Here is my training results.
(P.S. - I have trained on lesser steps per epoch , to observe the trend of Recall and precision)
Epoch 1/20
10/10 [==============================] - 14s 1s/step - loss: 0.6895 - recall: 0.4750 - precision: 1.0000 - val_loss: 0.7395 - val_recall: 0.6219 - val_precision: 1.0000
Epoch 2/20
10/10 [==============================] - 12s 1s/step - loss: 0.6590 - recall: 0.2812 - precision: 1.0000 - val_loss: 0.6704 - val_recall: 0.3844 - val_precision: 1.0000
Epoch 3/20
10/10 [==============================] - 12s 1s/step - loss: 0.6212 - recall: 0.1094 - precision: 1.0000 - val_loss: 0.6180 - val_recall: 0.1625 - val_precision: 1.0000
Epoch 4/20
10/10 [==============================] - 12s 1s/step - loss: 0.5801 - recall: 0.0250 - precision: 0.7000 - val_loss: 0.5768 - val_recall: 0.0719 - val_precision: 0.9000
Epoch 5/20
10/10 [==============================] - 12s 1s/step - loss: 0.5391 - recall: 0.0063 - precision: 0.2000 - val_loss: 0.5335 - val_recall: 0.0281 - val_precision: 0.4000
Epoch 6/20
10/10 [==============================] - 12s 1s/step - loss: 0.4943 - recall: 0.0000e+00 - precision: 0.0000e+00 - val_loss: 0.4831 - val_recall: 0.0094 - val_precision: 0.3000
Epoch 7/20
10/10 [==============================] - 12s 1s/step - loss: 0.4476 - recall: 0.0000e+00 - precision: 0.0000e+00 - val_loss: 0.4607 - val_recall: 0.0031 - val_precision: 0.1000
Epoch 8/20
10/10 [==============================] - 12s 1s/step - loss: 0.4019 - recall: 0.0000e+00 - precision: 0.0000e+00 - val_loss: 0.4208 - val_recall: 0.0000e+00 - val_precision: 0.0000e+00
Epoch 9/20
10/10 [==============================] - 12s 1s/step - loss: 0.3508 - recall: 0.0000e+00 - precision: 0.0000e+00 - val_loss: 0.3754 - val_recall: 0.0000e+00 - val_precision: 0.0000e+00
Epoch 10/20
10/10 [==============================] - 12s 1s/step - loss: 0.3065 - recall: 0.0000e+00 - precision: 0.0000e+00 - val_loss: 0.3459 - val_recall: 0.0000e+00 - val_precision: 0.0000e+00
Ep

I read these blogs, they are realted, but didnt help.
Why validation loss worsens while precision/recall continue to improve?
Why Log loss, AUC and precision & recall change differently when class imbalance problem is tackled?

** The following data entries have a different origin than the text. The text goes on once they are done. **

-- pv_equiv track=rewrite | github.com/Aluerie/AluBot | utils/format.py | block_function
-- ===== SOURCE A (Python) =====
-- def block_function(string, blocked_words, whitelist_words):
--     for blocked_word in blocked_words:
--         if blocked_word.lower() in string.lower():
--             for whitelist_word in whitelist_words:
--                 if whitelist_word.lower() in string.lower():
--                     return 0  # allow
--             return 1  # block
--     return 0  # allow
-- ===== SOURCE B (Python) =====
-- def block_function(string, blocked_words, whitelist_words):
--     # Position-major scan: walk each start index of the lowered string once and
--     # test every pattern for a prefix match there (naive multi-pattern matcher),
--     # keeping two sticky flags; no substring 'in' operator, no early returns.
--     s = string.lower()
--     found_block = False
--     found_white = False
--     for i in range(len(s) + 1):
--         for w in blocked_words:
--             found_block = found_block or s.startswith(w.lower(), i)
--         for w in whitelist_words:
--             found_white = found_white or s.startswith(w.lower(), i)
--     return 1 if found_block and not found_white else 0
-- ===== Notes on version B (the rewrite author's own statement) =====
-- stated objective: alternative
-- what changed: Replaces A's word-major nested loops with early returns (each word tested by the substring 'in' operator, whitelist scanned inside the blocked loop) by a position-major scan: one pass over every start index of the once-lowered string, testing each pattern for a prefix match at that index and accumulating two sticky boolean flags combined at the end.
import Mathlib
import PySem

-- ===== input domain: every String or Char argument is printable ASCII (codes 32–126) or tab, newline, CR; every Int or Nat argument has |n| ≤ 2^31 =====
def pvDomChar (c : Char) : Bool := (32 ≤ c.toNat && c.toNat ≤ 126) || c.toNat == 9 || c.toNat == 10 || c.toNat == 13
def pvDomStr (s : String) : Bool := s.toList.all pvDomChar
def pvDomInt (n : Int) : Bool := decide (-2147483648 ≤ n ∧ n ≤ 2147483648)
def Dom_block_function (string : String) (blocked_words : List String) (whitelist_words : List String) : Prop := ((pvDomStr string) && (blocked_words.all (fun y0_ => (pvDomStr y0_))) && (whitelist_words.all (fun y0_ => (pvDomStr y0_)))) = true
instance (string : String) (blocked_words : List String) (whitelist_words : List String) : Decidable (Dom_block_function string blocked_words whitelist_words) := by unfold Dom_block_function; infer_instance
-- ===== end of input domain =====

-- B replaces A's word-major nested loops with early returns by a position-major scan of the once-lowered string (prefix match of every pattern at each index, two sticky flags); alternative decomposition, not claimed faster.


-- ===== PORT A =====
-- inner loop: for whitelist_word in whitelist_words: if … in string.lower(): return 0; then return 1
def pvInnerA (string : String) : List String → Int
  | [] => 1
  | w :: ws =>
      if PySem.Str.isIn (PySem.Str.lower w) (PySem.Str.lower string) then 0
      else pvInnerA string ws

-- outer loop: for blocked_word in blocked_words
def pvOuterA (string : String) (whitelist_words : List String) : List String → Int
  | [] => 0
  | b :: bs =>
      if PySem.Str.isIn (PySem.Str.lower b) (PySem.Str.lower string) then
        pvInnerA string whitelist_words
      else pvOuterA string whitelist_words bs

def block_function (string : String) (blocked_words : List String) (whitelist_words : List String) : Int :=
  pvOuterA string whitelist_words blocked_words

-- ===== PORT B =====
-- Python's s.startswith(w, i) for 0 ≤ i: prefix match of w.lower() on s[i:] (exact here since i ≥ 0)
def pvStarts (s : List Char) (i : Int) (w : String) : Bool :=
  PySem.Chars.startswith (s.drop i.toNat) (PySem.Chars.lower w.toList)

-- the position loop: for i in range(len(s)+1), updating the sticky pair (found_block, found_white)
def pvScanB (s : List Char) (bw ww : List String) : Bool × Bool :=
  (PySem.List.pyRange 0 ((s.length : Int) + 1) 1).foldl
    (fun (acc : Bool × Bool) i =>
      (bw.foldl (fun f w => f || pvStarts s i w) acc.1,
       ww.foldl (fun f w => f || pvStarts s i w) acc.2))
    (false, false)

def block_function_alt (string : String) (blocked_words : List String) (whitelist_words : List String) : Int :=
  let s := PySem.Chars.lower string.toList
  let r := pvScanB s blocked_words whitelist_words
  if r.1 && !r.2 then 1 else 0

-- ===== PRECONDITION & SPEC =====
def Spec_block_function (string : String) (blocked_words : List String) (whitelist_words : List String) (out : Int) : Prop := out = block_function_alt string blocked_words whitelist_words
instance (string : String) (blocked_words : List String) (whitelist_words : List String) (out : Int) : Decidable (Spec_block_function string blocked_words whitelist_words out) := by unfold Spec_block_function; infer_instance

-- ===== CLAIM (what is proved, stated in full; the proofs are below) =====
def Claim_equal_block_function : Prop := ∀ (string : String) (blocked_words : List String) (whitelist_words : List String), Dom_block_function string blocked_words whitelist_words → Spec_block_function string blocked_words whitelist_words (block_function string blocked_words whitelist_words)

-- ===== LEMMAS AND PROOFS =====

-- sticky-or fold over a word list is 'any'
lemma foldl_or_any (s : List Char) (i : Int) (ws : List String) (a : Bool) :
    ws.foldl (fun f w => f || pvStarts s i w) a = (a || ws.any (fun w => pvStarts s i w)) := by
  induction ws generalizing a with
  | nil => simp
  | cons w ws ih => simp [List.foldl, ih, Bool.or_assoc]

-- the paired sticky fold over the index list is a pair of 'any's
lemma foldl_pair_any (s : List Char) (bw ww : List String) (idx : List Int) (a b : Bool) :
    idx.foldl
      (fun (acc : Bool × Bool) i =>
        (bw.foldl (fun f w => f || pvStarts s i w) acc.1,
         ww.foldl (fun f w => f || pvStarts s i w) acc.2))
      (a, b)
    = (a || idx.any (fun i => bw.any (fun w => pvStarts s i w)),
       b || idx.any (fun i => ww.any (fun w => pvStarts s i w))) := by
  induction idx generalizing a b with
  | nil => simp
  | cons i is ih =>
      simp only [List.foldl]
      rw [ih, foldl_or_any, foldl_or_any]
      simp [Bool.or_assoc]

-- scanning every start index for a prefix match is exactly the substring test
lemma any_starts_eq_isIn (s : List Char) (w : String) :
    ((PySem.List.pyRange 0 ((s.length : Int) + 1) 1).any (fun i => pvStarts s i w))
      = PySem.Chars.isIn (PySem.Chars.lower w.toList) s := by
  set sub := PySem.Chars.lower w.toList with hsub
  rcases h : PySem.Chars.isIn sub s with _ | _
  · -- isIn = false : no index matches
    simp only [List.any_eq_false]
    intro i hi hst
    simp only [pvStarts, ← hsub] at hst
    have : PySem.Chars.isIn sub s = true :=
      (PySem.Chars.exists_prefix_drop_iff_isIn sub s).mp
        ⟨i.toNat, (PySem.Chars.startswith_iff _ _).mp hst⟩
    simp [h] at this
  · -- isIn = true : some index ≤ length matches
    obtain ⟨j, hj⟩ := (PySem.Chars.exists_prefix_drop_iff_isIn sub s).mpr h
    have hj' : sub <+: s.drop (min j s.length) := by
      by_cases hle : j ≤ s.length
      · simpa [Nat.min_eq_left hle] using hj
      · have hnil : s.drop j = [] := List.drop_eq_nil_of_le (Nat.le_of_lt (Nat.lt_of_not_le hle))
        rw [hnil] at hj
        have hsubnil : sub = [] := List.prefix_nil.mp hj
        simp [hsubnil]
    simp only [List.any_eq_true]
    refine ⟨((min j s.length : Nat) : Int), ?_, ?_⟩
    · rw [PySem.List.mem_pyRange_one]
      constructor
      · positivity
      · have : min j s.length ≤ s.length := Nat.min_le_right _ _
        exact_mod_cast Nat.lt_succ_of_le this
    · simp only [pvStarts, ← hsub, Int.toNat_natCast]
      exact (PySem.Chars.startswith_iff _ _).mpr hj'

-- A's inner loop is the whitelist 'any'
lemma pvInnerA_eq (string : String) (ww : List String) :
    pvInnerA string ww =
      if ww.any (fun w => PySem.Str.isIn (PySem.Str.lower w) (PySem.Str.lower string)) then 0 else 1 := by
  induction ww with
  | nil => simp [pvInnerA]
  | cons w ws ih =>
      by_cases h : PySem.Chars.isIn (PySem.Chars.lower w.toList) (PySem.Chars.lower string.toList) = true <;>
        simp [pvInnerA, h, ih]

-- ===== VERDICT (by name: the statement is the Claim_ definition above) =====
theorem block_function_spec : Claim_equal_block_function := by
  intro string bw ww hdom
  clear hdom
  unfold Spec_block_function block_function
  simp only [block_function_alt, pvScanB, foldl_pair_any]
  simp only [Bool.false_or]
  have hB : ∀ (l : List String),
      ((PySem.List.pyRange 0 (((PySem.Chars.lower string.toList).length : Int) + 1) 1).any
        (fun i => l.any (fun w => pvStarts (PySem.Chars.lower string.toList) i w)))
      = l.any (fun w => PySem.Str.isIn (PySem.Str.lower w) (PySem.Str.lower string)) := by
    intro l
    rw [Bool.eq_iff_iff]
    simp only [List.any_eq_true]
    constructor
    · rintro ⟨i, hi, w, hw, hpw⟩
      refine ⟨w, hw, ?_⟩
      have : ((PySem.List.pyRange 0 (((PySem.Chars.lower string.toList).length : Int) + 1) 1).any
          (fun i => pvStarts (PySem.Chars.lower string.toList) i w)) = true :=
        List.any_eq_true.mpr ⟨i, hi, hpw⟩
      rw [any_starts_eq_isIn] at this
      simpa [PySem.Str.isIn, PySem.Str.lower] using this
    · rintro ⟨w, hw, hin⟩
      have hin' : PySem.Chars.isIn (PySem.Chars.lower w.toList) (PySem.Chars.lower string.toList) = true := by
        simpa [PySem.Str.isIn, PySem.Str.lower] using hin
      rw [← any_starts_eq_isIn] at hin'
      obtain ⟨i, hi, hpw⟩ := List.any_eq_true.mp hin'
      exact ⟨i, hi, w, hw, hpw⟩
  rw [hB bw, hB ww]
  induction bw with
  | nil => simp [pvOuterA]
  | cons b bs ih =>
      by_cases h : PySem.Chars.isIn (PySem.Chars.lower b.toList) (PySem.Chars.lower string.toList) = true
      · simp only [pvOuterA]
        rw [if_pos (by simpa using h), pvInnerA_eq]
        by_cases hw : ∃ x ∈ ww, PySem.Chars.isIn (PySem.Chars.lower x.toList) (PySem.Chars.lower string.toList) = true
        · simp [h, hw]
        · simp [h, hw]
      · simp only [pvOuterA]
        rw [if_neg (by simpa using h)]
        simpa [h] using ih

What can be probable cause of reduction of recall and precision? And how can i fix it??

Also, what are ways to deal with class imbalance.
Thank you , in advance.

Have you tried using weight in the loss function? https://discuss.pytorch.org/t/per-class-and-per-sample-weighting/25530/2. You could use the reference from https://scikit-learn.org/stable/modules/generated/sklearn.utils.class_weight.compute_class_weight.html to figure out how to weight it, or just do a ratio of the positive to negative (15000 : 500)

You could also try downsampling the positive class.

1 Like

Sorry for such a late reply. I tried using it, was hard to implement, and wasnt of much help.